[[ Input data, beginning ]]

-- pv_equiv track=rewrite | github.com/mikevink/advent-of-code | aoc/year2021/day08/__init__.py | map_patterns
-- ===== SOURCE A (Python) =====
-- def map_patterns(patterns: list[str], mapping: dict[str, int]) -> set[str]:
--     maybe: set[str] = set()
--     for pattern in patterns:
--         array: list[str] = ["0"] * 7
--         for c in pattern:
--             array[mapping[c]] = "1"
--         maybe.add("".join(array))
--     return maybe
-- ===== SOURCE B (Python) =====
-- def map_patterns(patterns: list[str], mapping: dict[str, int]) -> set[str]:
--     # Sort-then-scan: collect the distinct lit positions of each pattern, sort them,
--     # and emit the 7-char string as runs of "0" between consecutive lit positions --
--     # no 7-slot array and no per-slot membership test.
--     result: set[str] = set()
--     for pattern in patterns:
--         idxs = sorted({mapping[c] for c in pattern})
--         parts: list[str] = []
--         prev = -1
--         for i in idxs:
--             parts.append("0" * (i - prev - 1))
--             parts.append("1")
--             prev = i
--         parts.append("0" * (6 - prev))
--         result.add("".join(parts))
--     return result
-- ===== Notes on version B (the rewrite author's own statement) =====
-- stated objective: alternative
-- what changed: B replaces A's random-access scatter into a mutable 7-slot array by a sort-then-scan: it sorts the distinct lit positions of each pattern and builds the string sequentially as runs of zeros between consecutive lit positions.
-- outside the precondition, e.g. on map_patterns(['a'], {'a': -1}): A returns {'0000001'}, B returns {'10000000'}
import Mathlib
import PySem

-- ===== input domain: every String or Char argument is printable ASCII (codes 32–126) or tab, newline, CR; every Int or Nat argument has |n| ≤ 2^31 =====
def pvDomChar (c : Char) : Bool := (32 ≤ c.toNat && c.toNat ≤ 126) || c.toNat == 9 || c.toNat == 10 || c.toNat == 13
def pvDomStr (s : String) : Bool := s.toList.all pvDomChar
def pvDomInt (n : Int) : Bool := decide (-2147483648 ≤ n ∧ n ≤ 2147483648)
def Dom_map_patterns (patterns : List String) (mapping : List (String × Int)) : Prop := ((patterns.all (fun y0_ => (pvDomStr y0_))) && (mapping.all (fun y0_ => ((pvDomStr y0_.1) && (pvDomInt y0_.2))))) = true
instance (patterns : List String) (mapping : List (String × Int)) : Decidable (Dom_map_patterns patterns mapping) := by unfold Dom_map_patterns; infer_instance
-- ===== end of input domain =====

-- B builds each 7-segment string by a sort-then-scan over the distinct lit positions
-- (runs of zeros between consecutive sorted positions) instead of A's random-access
-- scatter writes into a 7-slot array (alternative algorithm, same cost);
-- equivalence is claimed on Pre_ (see its comment).

-- ===== PORT A =====
-- array[mapping[c]] = "1": a missing key is a KeyError, an index outside [-7,7) an
-- IndexError (pySetD leaves the array unchanged there); both are excluded by Pre_.
def map_patterns (patterns : List String) (mapping : List (String × Int)) : List String :=
  patterns.foldl (fun maybe pattern =>
    PySem.Set.add maybe (PySem.Str.join ""
      (pattern.toList.foldl (fun array c =>
        PySem.List.pySetD array ((PySem.Dict.get? (PySem.Dict.mk mapping) (String.ofList [c])).getD 0) "1")
        (List.replicate 7 "0")))) []

-- ===== PORT B =====
-- one step of B's inner loop: append the run of zeros and the "1", remember prev := i
def pvStep (a : List String × Int) (i : Int) : List String × Int :=
  (a.1 ++ [String.ofList (List.replicate (i - a.2 - 1).toNat '0'), "1"], i)
  -- "0" * n is "" for n < 0, hence .toNat (Python-exact)

def map_patterns_alt (patterns : List String) (mapping : List (String × Int)) : List String :=
  patterns.foldl (fun result pattern =>
    let idxs : List Int :=
      PySem.List.sorted
        (PySem.Set.ofList (pattern.toList.map (fun c => (PySem.Dict.get? (PySem.Dict.mk mapping) (String.ofList [c])).getD 0)))
        (fun x => x)
    let fin : List String × Int := idxs.foldl pvStep ([], -1)
    PySem.Set.add result
      (PySem.Str.join "" (fin.1 ++ [String.ofList (List.replicate (6 - fin.2).toNat '0')]))) []

-- ===== PRECONDITION & SPEC =====
-- first-match value of the mapping at one-character key c (100 when the key is absent)
def pvVal (mapping : List (String × Int)) (c : Char) : Int :=
  (List.lookup (String.ofList [c]) mapping).getD 100

-- Pre_ requires every character of every pattern to be a key of the mapping (else A
-- raises KeyError) with a value in [0,7): values outside [-7,7) make A raise IndexError,
-- and Pre_ also excludes inputs mapping a used character to a negative position in
-- -7..-1 — a corner outside the seven-segment domain 0..6 on which A's value (the
-- negative index wraps and lights segment v+7) and B's (a longer string with position
-- v counted from -1) are both accidents that no one would specify.  (getD 100: a
-- missing key yields 100, which the bound < 7 rejects.)
def Pre_map_patterns (patterns : List String) (mapping : List (String × Int)) : Prop :=
  (patterns.all (fun p => p.toList.all (fun c =>
    decide (0 ≤ pvVal mapping c) && decide (pvVal mapping c < 7)))) = true
instance (patterns : List String) (mapping : List (String × Int)) : Decidable (Pre_map_patterns patterns mapping) := by unfold Pre_map_patterns; infer_instance
def pvWitness_map_patterns : List String × (List (String × Int)) :=
  (["ab", "b"], [("a", 0), ("b", 3)])

def Spec_map_patterns (patterns : List String) (mapping : List (String × Int)) (out : List String) : Prop := out = map_patterns_alt patterns mapping
instance (patterns : List String) (mapping : List (String × Int)) (out : List String) : Decidable (Spec_map_patterns patterns mapping out) := by unfold Spec_map_patterns; infer_instance

-- ===== CLAIM (what is proved, stated in full; the proofs are below) =====
def Claim_equal_map_patterns : Prop := ∀ (patterns : List String) (mapping : List (String × Int)), Dom_map_patterns patterns mapping → Pre_map_patterns patterns mapping → Spec_map_patterns patterns mapping (map_patterns patterns mapping)

-- ===== LEMMAS AND PROOFS =====

theorem pvJoinNil (xs : List (List Char)) : PySem.Chars.join [] xs = xs.flatten := by
  induction xs with
  | nil => rfl
  | cons x xs ih =>
    cases xs with
    | nil => simp [PySem.Chars.join, List.intercalate]
    | cons y ys =>
      simp only [PySem.Chars.join, List.intercalate] at *
      simp_all [List.intersperse]

theorem pvPySetD_seven {arr : List String} (h7 : arr.length = 7) (v : Int)
    (hlo : 0 ≤ v) (hhi : v < 7) (s : String) :
    PySem.List.pySetD arr v s = arr.set v.toNat s := by
  simp only [PySem.List.pySetD, PySem.List.pySet?, PySem.List.pyIdx?, h7]
  rw [if_pos hlo, if_pos (show v < ((7 : Nat) : Int) by exact_mod_cast hhi)]
  rfl

-- A's scatter loop, characterised slot by slot
theorem pvScatter_getD (s1 : String) (g : Char → Int) (l : List Char) (arr : List String)
    (h7 : arr.length = 7) (hb : ∀ c ∈ l, 0 ≤ g c ∧ g c < 7) :
    l.foldl (fun array c => PySem.List.pySetD array (g c) s1) arr
      = (List.range 7).map (fun k : Nat => if ∃ c ∈ l, g c = (k : Int) then s1 else arr.getD k s1) := by
  induction l generalizing arr with
  | nil =>
    apply List.ext_getElem
    · simp [h7]
    · intro k hk1 _
      have hk : k < arr.length := by simpa using hk1
      simp only [List.foldl_nil, List.getElem_map, List.getElem_range]
      rw [if_neg (by rintro ⟨c, hc, -⟩; exact (List.not_mem_nil hc).elim : ¬ ∃ c ∈ ([] : List Char), g c = (k : Int))]
      rw [List.getD_eq_getElem?_getD, List.getElem?_eq_getElem hk]
      rfl
  | cons c l ih =>
    have hbc := hb c (by simp)
    have hidx : (g c).toNat < 7 := by omega
    rw [List.foldl_cons, pvPySetD_seven h7 (g c) hbc.1 hbc.2,
        ih (arr.set (g c).toNat s1) (by simp [h7]) (fun c' hc' => hb c' (by simp [hc']))]
    apply List.map_congr_left
    intro k hk
    rw [List.mem_range] at hk
    by_cases hl : ∃ c' ∈ l, g c' = (k : Int)
    · have hcl : ∃ c' ∈ c :: l, g c' = (k : Int) := by
        obtain ⟨c', hc', he⟩ := hl; exact ⟨c', by simp [hc'], he⟩
      rw [if_pos hl, if_pos hcl]
    · by_cases hc : g c = (k : Int)
      · have hcl : ∃ c' ∈ c :: l, g c' = (k : Int) := ⟨c, by simp, hc⟩
        rw [if_neg hl, if_pos hcl]
        have : (g c).toNat = k := by omega
        subst this
        simp [List.getD_eq_getElem?_getD, h7, hidx]
      · have hnone : ¬ ∃ c' ∈ c :: l, g c' = (k : Int) := by
          rintro ⟨c', hc', he⟩
          rcases List.mem_cons.mp hc' with rfl | hm
          · exact hc he
          · exact hl ⟨c', hm, he⟩
        have hne : (g c).toNat ≠ k := by omega
        rw [if_neg hl, if_neg hnone]
        simp [List.getD_eq_getElem?_getD, List.getElem?_set_ne hne]

-- the indicator chars for slots prev+1, prev+2, … (n of them)
def pvInd (s : List Int) (prev : Int) (n : Nat) : List Char :=
  (List.range n).map (fun j : Nat => if ((prev + 1 + (j : Int)) ∈ s) then '1' else '0')

-- B's run-building scan equals the indicator chars for the remaining slots
theorem pvRun (s : List Int) : ∀ (prev : Int) (acc : List String),
    s.Pairwise (· < ·) → (∀ x ∈ s, prev < x ∧ x < 7) → -1 ≤ prev → prev ≤ 6 →
    (((s.foldl pvStep (acc, prev)).1
        ++ [String.ofList (List.replicate (6 - (s.foldl pvStep (acc, prev)).2).toNat '0')]).map String.toList).flatten
      = (acc.map String.toList).flatten ++ pvInd s prev (6 - prev).toNat := by
  induction s with
  | nil =>
    intro prev acc _ _ _ _
    simp only [List.foldl_nil, List.map_append, List.flatten_append, pvInd]
    have : (List.range (6 - prev).toNat).map
        (fun j : Nat => if ((prev + 1 + (j : Int)) ∈ ([] : List Int)) then '1' else '0')
        = (List.range (6 - prev).toNat).map (fun _ => '0') := by
      apply List.map_congr_left; intro j _; simp
    rw [this]
    simp [List.map_const']
  | cons i s ih =>
    intro prev acc hpw hb hlo hhi
    have hbi := hb i (by simp)
    have hgt : ∀ x ∈ s, i < x ∧ x < 7 := by
      intro x hx
      exact ⟨(List.pairwise_cons.mp hpw).1 x hx, (hb x (by simp [hx])).2⟩
    rw [List.foldl_cons]
    rw [show pvStep (acc, prev) i
        = (acc ++ [String.ofList (List.replicate (i - prev - 1).toNat '0'), "1"], i) from rfl]
    rw [ih i _ (List.pairwise_cons.mp hpw).2 hgt (by omega) (by omega)]
    -- arithmetic split of the slot range
    have hsplit : (6 - prev).toNat = (i - prev - 1).toNat + 1 + (6 - i).toNat := by omega
    have hIndCons : pvInd (i :: s) prev (6 - prev).toNat
        = List.replicate (i - prev - 1).toNat '0' ++ ['1'] ++ pvInd s i (6 - i).toNat := by
      unfold pvInd
      rw [hsplit, List.range_add, List.range_succ, List.map_append, List.map_append, List.map_map]
      congr 1
      congr 1
      · have : ∀ j ∈ List.range (i - prev - 1).toNat,
            (if ((prev + 1 + (j : Int)) ∈ i :: s) then '1' else '0') = '0' := by
          intro j hj
          rw [List.mem_range] at hj
          rw [if_neg]
          intro hmem'
          rcases List.mem_cons.mp hmem' with h | h
          · omega
          · have := (hgt _ h).1; omega
        rw [List.map_congr_left this]
        simp [List.map_const']
      · simp only [List.map_singleton]
        have hi : prev + 1 + (((i - prev - 1).toNat : Nat) : Int) = i := by omega
        rw [if_pos (by rw [hi]; exact List.mem_cons_self)]
      · apply List.map_congr_left
        intro j _
        have h1 : prev + 1 + (((i - prev - 1).toNat + 1 + j : Nat) : Int) = i + 1 + (j : Int) := by
          push_cast; omega
        simp only [Function.comp_apply, h1]
        congr 1
        simp only [List.mem_cons, eq_iff_iff]
        constructor
        · rintro (h | h)
          · omega
          · exact h
        · exact fun h => Or.inr h

    rw [hIndCons]
    simp [List.flatten_append, List.append_assoc]

theorem pvMapToList (P : Nat → Prop) [DecidablePred P] (l : List Nat) :
    ((l.map (fun k => if P k then "1" else "0")).map String.toList).flatten
      = l.map (fun k => if P k then '1' else '0') := by
  induction l with
  | nil => rfl
  | cons x xs ih =>
    simp only [List.map_cons, List.flatten_cons, ih]
    split_ifs <;> rfl

theorem pvGetD_eq (o : Option Int) (h : o.getD 100 < 7) : o.getD 0 = o.getD 100 := by
  cases o with
  | none => simp at h
  | some v => rfl

theorem pvLookup_eq (mapping : List (String × Int)) (k : String) :
    List.lookup k mapping = PySem.Dict.get? (PySem.Dict.mk mapping) k := by
  induction mapping with
  | nil => rfl
  | cons kv rest ih =>
    obtain ⟨a, b⟩ := kv
    by_cases h : k = a
    · subst h
      simp [List.lookup, PySem.Dict.get?, List.find?]
    · have h1 : (k == a) = false := beq_eq_false_iff_ne.mpr h
      have h2 : (a == k) = false := beq_eq_false_iff_ne.mpr (Ne.symm h)
      simp only [List.lookup, h1, PySem.Dict.get?, List.find?, h2]
      exact ih

-- ===== VERDICT (by name: the statement is the Claim_ definition above) =====
theorem map_patterns_spec : Claim_equal_map_patterns := by
  intro patterns mapping _ hpre
  unfold Spec_map_patterns
  unfold Pre_map_patterns at hpre
  simp only [List.all_eq_true, Bool.and_eq_true, decide_eq_true_eq] at hpre
  unfold map_patterns map_patterns_alt
  apply PySem.List.foldl_congr_mem
  intro acc p hp
  set g : Char → Int := fun c => (PySem.Dict.get? (PySem.Dict.mk mapping) (String.ofList [c])).getD 0 with hg
  have hb : ∀ c ∈ p.toList, 0 ≤ g c ∧ g c < 7 := by
    intro c hc
    have h := hpre p hp c hc
    rw [pvVal, pvLookup_eq] at h
    have := pvGetD_eq (PySem.Dict.get? (PySem.Dict.mk mapping) (String.ofList [c])) h.2
    constructor
    · rw [hg]; simp only; omega
    · rw [hg]; simp only; omega
  -- the sorted distinct positions
  set s : List Int := PySem.List.sorted (PySem.Set.ofList (p.toList.map g)) (fun x => x) with hs
  have hmem : ∀ k : Int, k ∈ s ↔ ∃ c ∈ p.toList, g c = k := by
    intro k
    rw [hs, PySem.List.mem_sorted, PySem.Set.mem_ofList, List.mem_map]
  have hpw : s.Pairwise (· < ·) := PySem.List.sorted_ofList_pairwise_lt _
  have hbs : ∀ x ∈ s, (-1 : Int) < x ∧ x < 7 := by
    intro x hx
    obtain ⟨c, hc, he⟩ := (hmem x).mp hx
    have := hb c hc
    omega
  congr 1
  apply String.toList_inj.mp
  rw [PySem.Str.toList_join, PySem.Str.toList_join,
      show "".toList = ([] : List Char) from rfl, pvJoinNil, pvJoinNil]
  -- A's side: name the per-character position function g
  have hfun : (fun (array : List String) (c : Char) =>
      PySem.List.pySetD array ((PySem.Dict.get? (PySem.Dict.mk mapping) (String.ofList [c])).getD 0) "1")
      = (fun (array : List String) (c : Char) => PySem.List.pySetD array (g c) "1") := rfl
  rw [hfun, pvScatter_getD "1" g p.toList (List.replicate 7 "0") (by simp) hb]
  -- B's side
  rw [pvRun s (-1) [] hpw hbs (by omega) (by omega)]
  simp only [List.map_nil, List.flatten_nil, List.nil_append]
  rw [show ((6 : Int) - (-1)).toNat = 7 from rfl]
  have h1 : ∀ k ∈ List.range 7,
      (fun k : Nat => if ∃ c ∈ p.toList, g c = (k : Int) then "1" else (List.replicate 7 "0").getD k "1") k
        = (fun k : Nat => if ((k : Int) ∈ s) then "1" else "0") k := by
    intro k hk
    rw [List.mem_range] at hk
    show (if ∃ c ∈ p.toList, g c = (k : Int) then "1" else (List.replicate 7 "0").getD k "1")
        = (if ((k : Int) ∈ s) then "1" else "0")
    by_cases h : ∃ c ∈ p.toList, g c = (k : Int)
    · rw [if_pos h, if_pos ((hmem _).mpr h)]
    · rw [if_neg h, if_neg (fun hc => h ((hmem _).mp hc))]
      rw [List.getD_eq_getElem?_getD, List.getElem?_replicate, if_pos hk]
      rfl
  rw [List.map_congr_left h1]
  unfold pvInd
  have h2 : ∀ j ∈ List.range 7,
      (if ((-1 + 1 + (j : Int)) ∈ s) then '1' else '0') = (if ((j : Int) ∈ s) then '1' else '0') := by
    intro j _
    have hj : (-1 + 1 + (j : Int)) = (j : Int) := by omega
    rw [hj]
  rw [List.map_congr_left h2]
  exact pvMapToList (fun k => (k : Int) ∈ s) (List.range 7)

[[ Input data, end ]]

# Task details
Could you write out exactly the lines above, starting at the first one and ending with the line that has "list[str] = []"?

# Task result
-- pv_equiv track=rewrite | github.com/mikevink/advent-of-code | aoc/year2021/day08/__init__.py | map_patterns
-- ===== SOURCE A (Python) =====
-- def map_patterns(patterns: list[str], mapping: dict[str, int]) -> set[str]:
--     maybe: set[str] = set()
--     for pattern in patterns:
--         array: list[str] = ["0"] * 7
--         for c in pattern:
--             array[mapping[c]] = "1"
--         maybe.add("".join(array))
--     return maybe
-- ===== SOURCE B (Python) =====
-- def map_patterns(patterns: list[str], mapping: dict[str, int]) -> set[str]:
--     # Sort-then-scan: collect the distinct lit positions of each pattern, sort them,
--     # and emit the 7-char string as runs of "0" between consecutive lit positions --
--     # no 7-slot array and no per-slot membership test.
--     result: set[str] = set()
--     for pattern in patterns:
--         idxs = sorted({mapping[c] for c in pattern})
--         parts: list[str] = []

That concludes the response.